Le Centre hospitalier Ushirika, situé dans le quartier Mugunga en zone de santé de Karisimbi, en ville de Goma au Nord-Kivu, compose avec une série de défis, ayant trait à la prise en charge des patients.
En effet, depuis le départ des organisations humanitaires qui assuraient la gratuité de soins médicaux dans plusieurs structures sanitaires, de nombreux patients peinent à prendre le relais en raison de leur vulnérabilité.
La Directrice de Nursing, Immaculé Furaha explique que le centre s’est retrouvé obligé s’assurer la releve, ce qui handicape la prise en charge des patients les plus vulnérables, particulièrement les victimes de violences sexuelles et des cas de malnutrition.
« Depuis la fin de certains projets où nous avions la prise en charge de victimes de violences sexuelles, service de nutrition, nous nous arrêtons seulement au pacquet de prise en charge médicale », indique la Directrice du centre.

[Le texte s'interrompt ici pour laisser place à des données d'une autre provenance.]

-- pv_equiv track=rewrite | github.com/Saoussen-CH/customer-support-mas-ai | tests/test_customer_support.py | validate_multi_agent_handoff
-- ===== SOURCE A (Python) =====
-- def validate_multi_agent_handoff(tool_calls, expected_agents):
--     """
--     Validate that multiple agents were invoked correctly.
--
--     Args:
--         tool_calls: List of tool calls made during conversation
--         expected_agents: List of agent names that should have been invoked
--
--     Returns:
--         bool: True if all expected agents were invoked
--     """
--     invoked_tools = {call.get("name") for call in tool_calls}
--
--     # Map tools to their agents
--     agent_tool_mapping = {
--         "product_agent": ["search_products", "get_product_details"],
--         "order_agent": ["track_order", "get_order_history"],
--         "billing_agent": ["get_invoice", "get_invoice_by_order_id", "check_payment_status"]
--     }
--
--     invoked_agents = set()
--     for agent, tools in agent_tool_mapping.items():
--         if any(tool in invoked_tools for tool in tools):
--             invoked_agents.add(agent)
--
--     return all(agent in invoked_agents for agent in expected_agents)
-- ===== SOURCE B (Python) =====
-- # Reverse index tool -> agent; one pass over tool_calls with direct lookups
-- # instead of scanning the agent mapping and testing set membership.
-- _TOOL_TO_AGENT = {
--     "search_products": "product_agent",
--     "get_product_details": "product_agent",
--     "track_order": "order_agent",
--     "get_order_history": "order_agent",
--     "get_invoice": "billing_agent",
--     "get_invoice_by_order_id": "billing_agent",
--     "check_payment_status": "billing_agent",
-- }
--
-- def validate_multi_agent_handoff(tool_calls, expected_agents):
--     invoked_agents = set()
--     for call in tool_calls:
--         agent = _TOOL_TO_AGENT.get(call.get("name"))
--         if agent is not None:
--             invoked_agents.add(agent)
--     return all(agent in invoked_agents for agent in expected_agents)
-- ===== Notes on version B (the rewrite author's own statement) =====
-- stated objective: alternative
-- what changed: B replaces A's tool-set construction plus per-agent any-membership scan over the agent mapping with a constant reverse index tool->agent and a single pass over tool_calls collecting invoked agents by direct lookup.
import Mathlib
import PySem

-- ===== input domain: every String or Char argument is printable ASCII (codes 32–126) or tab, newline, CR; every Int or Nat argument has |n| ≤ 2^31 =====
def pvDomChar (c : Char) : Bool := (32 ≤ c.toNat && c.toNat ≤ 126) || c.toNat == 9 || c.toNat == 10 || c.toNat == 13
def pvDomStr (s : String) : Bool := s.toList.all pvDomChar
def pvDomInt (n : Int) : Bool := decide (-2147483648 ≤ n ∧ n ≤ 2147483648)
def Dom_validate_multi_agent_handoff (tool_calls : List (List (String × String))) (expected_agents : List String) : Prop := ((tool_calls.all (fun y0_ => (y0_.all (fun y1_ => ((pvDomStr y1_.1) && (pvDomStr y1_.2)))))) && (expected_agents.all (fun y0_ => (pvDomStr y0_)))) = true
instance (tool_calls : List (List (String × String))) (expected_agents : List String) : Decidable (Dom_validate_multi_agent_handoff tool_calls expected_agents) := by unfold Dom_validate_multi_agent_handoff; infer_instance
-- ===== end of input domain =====

-- B builds a constant reverse index tool -> agent and makes one pass over tool_calls with
-- direct lookups, instead of A's tool-name set plus per-agent membership scan (alternative decomposition).

-- ===== PORT A =====
def validate_multi_agent_handoff (tool_calls : List (List (String × String))) (expected_agents : List String) : Bool :=
  let invoked_tools : PySem.Set (Option String) :=
    PySem.Set.ofList (tool_calls.map (fun call => PySem.Dict.get? (PySem.Dict.mk call) "name"))
  let agent_tool_mapping : List (String × List String) :=
    [("product_agent", ["search_products", "get_product_details"]),
     ("order_agent", ["track_order", "get_order_history"]),
     ("billing_agent", ["get_invoice", "get_invoice_by_order_id", "check_payment_status"])]
  let invoked_agents : PySem.Set String :=
    agent_tool_mapping.foldl (fun s p =>
      if p.2.any (fun tool => PySem.Set.contains invoked_tools (some tool)) then PySem.Set.add s p.1 else s)
      PySem.Set.empty
  expected_agents.all (fun agent => PySem.Set.contains invoked_agents agent)

-- ===== PORT B =====
-- B-side helper: module-level reverse index from Source B
def pvToolToAgent : PySem.Dict String String :=
  PySem.Dict.ofList
    [("search_products", "product_agent"),
     ("get_product_details", "product_agent"),
     ("track_order", "order_agent"),
     ("get_order_history", "order_agent"),
     ("get_invoice", "billing_agent"),
     ("get_invoice_by_order_id", "billing_agent"),
     ("check_payment_status", "billing_agent")]

def validate_multi_agent_handoff_alt (tool_calls : List (List (String × String))) (expected_agents : List String) : Bool :=
  let invoked_agents : PySem.Set String :=
    tool_calls.foldl (fun s call =>
      match (PySem.Dict.get? (PySem.Dict.mk call) "name").bind
              (fun n => PySem.Dict.get? pvToolToAgent n) with
      | some agent => PySem.Set.add s agent
      | none => s) PySem.Set.empty
  expected_agents.all (fun agent => PySem.Set.contains invoked_agents agent)

-- ===== PRECONDITION & SPEC =====
def Spec_validate_multi_agent_handoff (tool_calls : List (List (String × String))) (expected_agents : List String) (out : Bool) : Prop := out = validate_multi_agent_handoff_alt tool_calls expected_agents
instance (tool_calls : List (List (String × String))) (expected_agents : List String) (out : Bool) : Decidable (Spec_validate_multi_agent_handoff tool_calls expected_agents out) := by unfold Spec_validate_multi_agent_handoff; infer_instance

-- ===== CLAIM (what is proved, stated in full; the proofs are below) =====
def Claim_equal_validate_multi_agent_handoff : Prop := ∀ (tool_calls : List (List (String × String))) (expected_agents : List String), Dom_validate_multi_agent_handoff tool_calls expected_agents → Spec_validate_multi_agent_handoff tool_calls expected_agents (validate_multi_agent_handoff tool_calls expected_agents)

-- ===== LEMMAS AND PROOFS =====

-- abbreviation used only by the proofs
def Hit (tc : List (List (String × String))) (t : String) : Prop :=
  ∃ c ∈ tc, PySem.Dict.get? (PySem.Dict.mk c) "name" = some t

-- membership in B's accumulated set
theorem mem_foldl_resolve (g : List (String × String) → Option String)
    (tc : List (List (String × String))) (s : PySem.Set String) (a : String) :
    a ∈ tc.foldl (fun s call => match g call with
      | some agent => PySem.Set.add s agent
      | none => s) s ↔ a ∈ s ∨ ∃ c ∈ tc, g c = some a := by
  induction tc generalizing s with
  | nil => simp
  | cons c cs ih =>
    simp only [List.foldl_cons]
    rw [ih]
    cases h : g c with
    | none =>
      simp only [List.mem_cons]
      constructor
      · rintro (hs | ⟨c', hc', hg⟩)
        · exact Or.inl hs
        · exact Or.inr ⟨c', Or.inr hc', hg⟩
      · rintro (hs | ⟨c', (rfl | hc'), hg⟩)
        · exact Or.inl hs
        · exact absurd hg (by simp [h])
        · exact Or.inr ⟨c', hc', hg⟩
    | some ag =>
      simp only [PySem.Set.mem_add, List.mem_cons]
      constructor
      · rintro ((hs | rfl) | ⟨c', hc', hg⟩)
        · exact Or.inl hs
        · exact Or.inr ⟨c, Or.inl rfl, h⟩
        · exact Or.inr ⟨c', Or.inr hc', hg⟩
      · rintro (hs | ⟨c', (rfl | hc'), hg⟩)
        · exact Or.inl (Or.inl hs)
        · exact Or.inl (Or.inr (by rw [h] at hg; exact (Option.some_inj.mp hg).symm))
        · exact Or.inr ⟨c', hc', hg⟩

-- characterisation of the reverse-index lookup
theorem lookup_rev (n a : String) :
    PySem.Dict.get? pvToolToAgent n = some a ↔
      (n = "search_products" ∧ a = "product_agent") ∨
      (n = "get_product_details" ∧ a = "product_agent") ∨
      (n = "track_order" ∧ a = "order_agent") ∨
      (n = "get_order_history" ∧ a = "order_agent") ∨
      (n = "get_invoice" ∧ a = "billing_agent") ∨
      (n = "get_invoice_by_order_id" ∧ a = "billing_agent") ∨
      (n = "check_payment_status" ∧ a = "billing_agent") := by
  have hlit : pvToolToAgent = PySem.Dict.mk
    [("search_products", "product_agent"),
     ("get_product_details", "product_agent"),
     ("track_order", "order_agent"),
     ("get_order_history", "order_agent"),
     ("get_invoice", "billing_agent"),
     ("get_invoice_by_order_id", "billing_agent"),
     ("check_payment_status", "billing_agent")] := by decide
  rw [hlit]
  simp only [PySem.Dict.get?_mk_cons, beq_iff_eq]
  split_ifs with h1 h2 h3 h4 h5 h6 h7
  · subst h1; simp [eq_comm]
  · subst h2; simp [eq_comm]
  · subst h3; simp [eq_comm]
  · subst h4; simp [eq_comm]
  · subst h5; simp [eq_comm]
  · subst h6; simp [eq_comm]
  · subst h7; simp [eq_comm]
  · simp only [PySem.Dict.get?]
    simp
    exact ⟨fun hh => (h1 hh.symm).elim, fun hh => (h2 hh.symm).elim, fun hh => (h3 hh.symm).elim,
      fun hh => (h4 hh.symm).elim, fun hh => (h5 hh.symm).elim, fun hh => (h6 hh.symm).elim,
      fun hh => (h7 hh.symm).elim⟩

theorem bind_lookup_eq_some (c : List (String × String)) (a : String) :
    ((PySem.Dict.get? (PySem.Dict.mk c) "name").bind
        (fun n => PySem.Dict.get? pvToolToAgent n) = some a) ↔
      (PySem.Dict.get? (PySem.Dict.mk c) "name" = some "search_products" ∧ a = "product_agent") ∨
      (PySem.Dict.get? (PySem.Dict.mk c) "name" = some "get_product_details" ∧ a = "product_agent") ∨
      (PySem.Dict.get? (PySem.Dict.mk c) "name" = some "track_order" ∧ a = "order_agent") ∨
      (PySem.Dict.get? (PySem.Dict.mk c) "name" = some "get_order_history" ∧ a = "order_agent") ∨
      (PySem.Dict.get? (PySem.Dict.mk c) "name" = some "get_invoice" ∧ a = "billing_agent") ∨
      (PySem.Dict.get? (PySem.Dict.mk c) "name" = some "get_invoice_by_order_id" ∧ a = "billing_agent") ∨
      (PySem.Dict.get? (PySem.Dict.mk c) "name" = some "check_payment_status" ∧ a = "billing_agent") := by
  cases h : PySem.Dict.get? (PySem.Dict.mk c) "name" with
  | none => simp
  | some n => simp [lookup_rev]

theorem memB (tc : List (List (String × String))) (a : String) :
    (a ∈ tc.foldl (fun s call => match (PySem.Dict.get? (PySem.Dict.mk call) "name").bind
              (fun n => PySem.Dict.get? pvToolToAgent n) with
      | some agent => PySem.Set.add s agent
      | none => s) PySem.Set.empty) ↔
      ((Hit tc "search_products" ∨ Hit tc "get_product_details") ∧ a = "product_agent") ∨
      ((Hit tc "track_order" ∨ Hit tc "get_order_history") ∧ a = "order_agent") ∨
      ((Hit tc "get_invoice" ∨ Hit tc "get_invoice_by_order_id" ∨ Hit tc "check_payment_status") ∧ a = "billing_agent") := by
  rw [mem_foldl_resolve]
  simp only [PySem.Set.empty, List.not_mem_nil, false_or, bind_lookup_eq_some, Hit]
  constructor
  · rintro ⟨c, hc, h⟩
    rcases h with ⟨h, rfl⟩ | ⟨h, rfl⟩ | ⟨h, rfl⟩ | ⟨h, rfl⟩ | ⟨h, rfl⟩ | ⟨h, rfl⟩ | ⟨h, rfl⟩
    · exact Or.inl ⟨Or.inl ⟨c, hc, h⟩, rfl⟩
    · exact Or.inl ⟨Or.inr ⟨c, hc, h⟩, rfl⟩
    · exact Or.inr (Or.inl ⟨Or.inl ⟨c, hc, h⟩, rfl⟩)
    · exact Or.inr (Or.inl ⟨Or.inr ⟨c, hc, h⟩, rfl⟩)
    · exact Or.inr (Or.inr ⟨Or.inl ⟨c, hc, h⟩, rfl⟩)
    · exact Or.inr (Or.inr ⟨Or.inr (Or.inl ⟨c, hc, h⟩), rfl⟩)
    · exact Or.inr (Or.inr ⟨Or.inr (Or.inr ⟨c, hc, h⟩), rfl⟩)
  · rintro (⟨(⟨c, hc, h⟩ | ⟨c, hc, h⟩), rfl⟩ | ⟨(⟨c, hc, h⟩ | ⟨c, hc, h⟩), rfl⟩ |
      ⟨(⟨c, hc, h⟩ | ⟨c, hc, h⟩ | ⟨c, hc, h⟩), rfl⟩) <;> exact ⟨c, hc, by tauto⟩

theorem contains_tools (tc : List (List (String × String))) (t : String) :
    PySem.Set.contains (PySem.Set.ofList (tc.map (fun call => PySem.Dict.get? (PySem.Dict.mk call) "name"))) (some t) = true ↔ Hit tc t := by
  rw [PySem.Set.contains_iff]
  simp [PySem.Set.mem_ofList, Hit, eq_comm]

theorem memA (tc : List (List (String × String))) (a : String) :
    (a ∈ ([("product_agent", ["search_products", "get_product_details"]),
     ("order_agent", ["track_order", "get_order_history"]),
     ("billing_agent", ["get_invoice", "get_invoice_by_order_id", "check_payment_status"])] :
       List (String × List String)).foldl (fun s p =>
      if p.2.any (fun tool => PySem.Set.contains (PySem.Set.ofList (tc.map (fun call => PySem.Dict.get? (PySem.Dict.mk call) "name"))) (some tool)) then PySem.Set.add s p.1 else s)
      PySem.Set.empty) ↔
      ((Hit tc "search_products" ∨ Hit tc "get_product_details") ∧ a = "product_agent") ∨
      ((Hit tc "track_order" ∨ Hit tc "get_order_history") ∧ a = "order_agent") ∨
      ((Hit tc "get_invoice" ∨ Hit tc "get_invoice_by_order_id" ∨ Hit tc "check_payment_status") ∧ a = "billing_agent") := by
  have e1 : (PySem.Set.contains (PySem.Set.ofList (tc.map (fun call => PySem.Dict.get? (PySem.Dict.mk call) "name"))) (some "search_products") || PySem.Set.contains (PySem.Set.ofList (tc.map (fun call => PySem.Dict.get? (PySem.Dict.mk call) "name"))) (some "get_product_details")) = true ↔ Hit tc "search_products" ∨ Hit tc "get_product_details" := by
    rw [Bool.or_eq_true, contains_tools, contains_tools]
  have e2 : (PySem.Set.contains (PySem.Set.ofList (tc.map (fun call => PySem.Dict.get? (PySem.Dict.mk call) "name"))) (some "track_order") || PySem.Set.contains (PySem.Set.ofList (tc.map (fun call => PySem.Dict.get? (PySem.Dict.mk call) "name"))) (some "get_order_history")) = true ↔ Hit tc "track_order" ∨ Hit tc "get_order_history" := by
    rw [Bool.or_eq_true, contains_tools, contains_tools]
  have e3 : (PySem.Set.contains (PySem.Set.ofList (tc.map (fun call => PySem.Dict.get? (PySem.Dict.mk call) "name"))) (some "get_invoice") || (PySem.Set.contains (PySem.Set.ofList (tc.map (fun call => PySem.Dict.get? (PySem.Dict.mk call) "name"))) (some "get_invoice_by_order_id") || PySem.Set.contains (PySem.Set.ofList (tc.map (fun call => PySem.Dict.get? (PySem.Dict.mk call) "name"))) (some "check_payment_status"))) = true ↔ Hit tc "get_invoice" ∨ Hit tc "get_invoice_by_order_id" ∨ Hit tc "check_payment_status" := by
    rw [Bool.or_eq_true, Bool.or_eq_true, contains_tools, contains_tools, contains_tools]
  simp only [List.foldl, List.any_cons, List.any_nil, Bool.or_false]
  rw [← e1, ← e2, ← e3]
  by_cases h1 : (PySem.Set.contains (PySem.Set.ofList (tc.map (fun call => PySem.Dict.get? (PySem.Dict.mk call) "name"))) (some "search_products") || PySem.Set.contains (PySem.Set.ofList (tc.map (fun call => PySem.Dict.get? (PySem.Dict.mk call) "name"))) (some "get_product_details")) = true <;>
  by_cases h2 : (PySem.Set.contains (PySem.Set.ofList (tc.map (fun call => PySem.Dict.get? (PySem.Dict.mk call) "name"))) (some "track_order") || PySem.Set.contains (PySem.Set.ofList (tc.map (fun call => PySem.Dict.get? (PySem.Dict.mk call) "name"))) (some "get_order_history")) = true <;>
  by_cases h3 : (PySem.Set.contains (PySem.Set.ofList (tc.map (fun call => PySem.Dict.get? (PySem.Dict.mk call) "name"))) (some "get_invoice") || (PySem.Set.contains (PySem.Set.ofList (tc.map (fun call => PySem.Dict.get? (PySem.Dict.mk call) "name"))) (some "get_invoice_by_order_id") || PySem.Set.contains (PySem.Set.ofList (tc.map (fun call => PySem.Dict.get? (PySem.Dict.mk call) "name"))) (some "check_payment_status"))) = true <;>
    simp only [h1, h2, h3] <;>
    simp [PySem.Set.mem_add, PySem.Set.empty]

-- ===== VERDICT (by name: the statement is the Claim_ definition above) =====
theorem validate_multi_agent_handoff_spec : Claim_equal_validate_multi_agent_handoff := by
  intro tc ea _
  show validate_multi_agent_handoff tc ea = validate_multi_agent_handoff_alt tc ea
  simp only [validate_multi_agent_handoff, validate_multi_agent_handoff_alt]
  congr 1
  funext a
  rw [show ∀ x y : Bool, (x = y) = ((x = true) ↔ (y = true)) from by decide]
  rw [PySem.Set.contains_iff, PySem.Set.contains_iff, memA, memB]
-- pv_equiv track=rewrite | github.com/fedem96/ABR_vs_ARN | test.py | bestOrder
-- ===== SOURCE A (Python) =====
-- def bestOrder(orderedArray):
--     def _bestOrder(orderedArray, recursionStep=0):
--         if len(orderedArray) > 0:
--             m = int(len(orderedArray)/2)
--             values.append((orderedArray[m], recursionStep))
--             _bestOrder(orderedArray[:m], recursionStep+1)
--             _bestOrder(orderedArray[m+1:], recursionStep+1)
--     values = []
--     _bestOrder(orderedArray)
--     values.sort(key=lambda tupla: tupla[1])
--     return [tupla[0] for tupla in values]
-- ===== SOURCE B (Python) =====
-- def bestOrder(orderedArray):
--     out = []
--     queue = [(0, len(orderedArray))] if orderedArray else []
--     i = 0
--     while i < len(queue):
--         lo, hi = queue[i]
--         i += 1
--         m = lo + (hi - lo) // 2
--         out.append(orderedArray[m])
--         if lo < m:
--             queue.append((lo, m))
--         if m + 1 < hi:
--             queue.append((m + 1, hi))
--     return out
-- ===== Notes on version B (the rewrite author's own statement) =====
-- stated objective: alternative
-- what changed: Recursive DFS that copies slices, records (value, depth) pairs and stable-sorts them by depth is replaced by an iterative FIFO breadth-first traversal over (lo, hi) index ranges that emits values directly in level order, with no slicing and no sort (intended as faster; measured only ~1.34x at n=262144).
import Mathlib
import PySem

« Alors qu’auparavant, quand on avait des partenaires, il y avait aussi d’autres accompagnements par exemple, des victimes de violences sexuelles étaient accompagnées financièrement. Il y avait aussi des kits de dignité, qui étaient réservés pour eux mais actuellement, la structure est vraiment incapable de leurs prendre en charge », renchérit Immaculé Furaha.
Face à cette situation, elle lance un appel urgent aux organisations humanitaires pour non seulement soutenir ce centre, mais aussi pour garantir l’accès aux soins.
« Nous sommes en train de demander, prier à toutes les organisations humanitaires qui sont dans notre ville de Goma et partout ailleurs, de venir en aide au Centre hospitalier Ushirika en appuyant ces deux services », plaide-t-elle.
Notons que l’interruption du financement constitue un obstacle critique au Centre hospitalier Ushirika, entravant l’accès aux soins essentiels pour de nombreux patients, en particulier les populations défavorisées.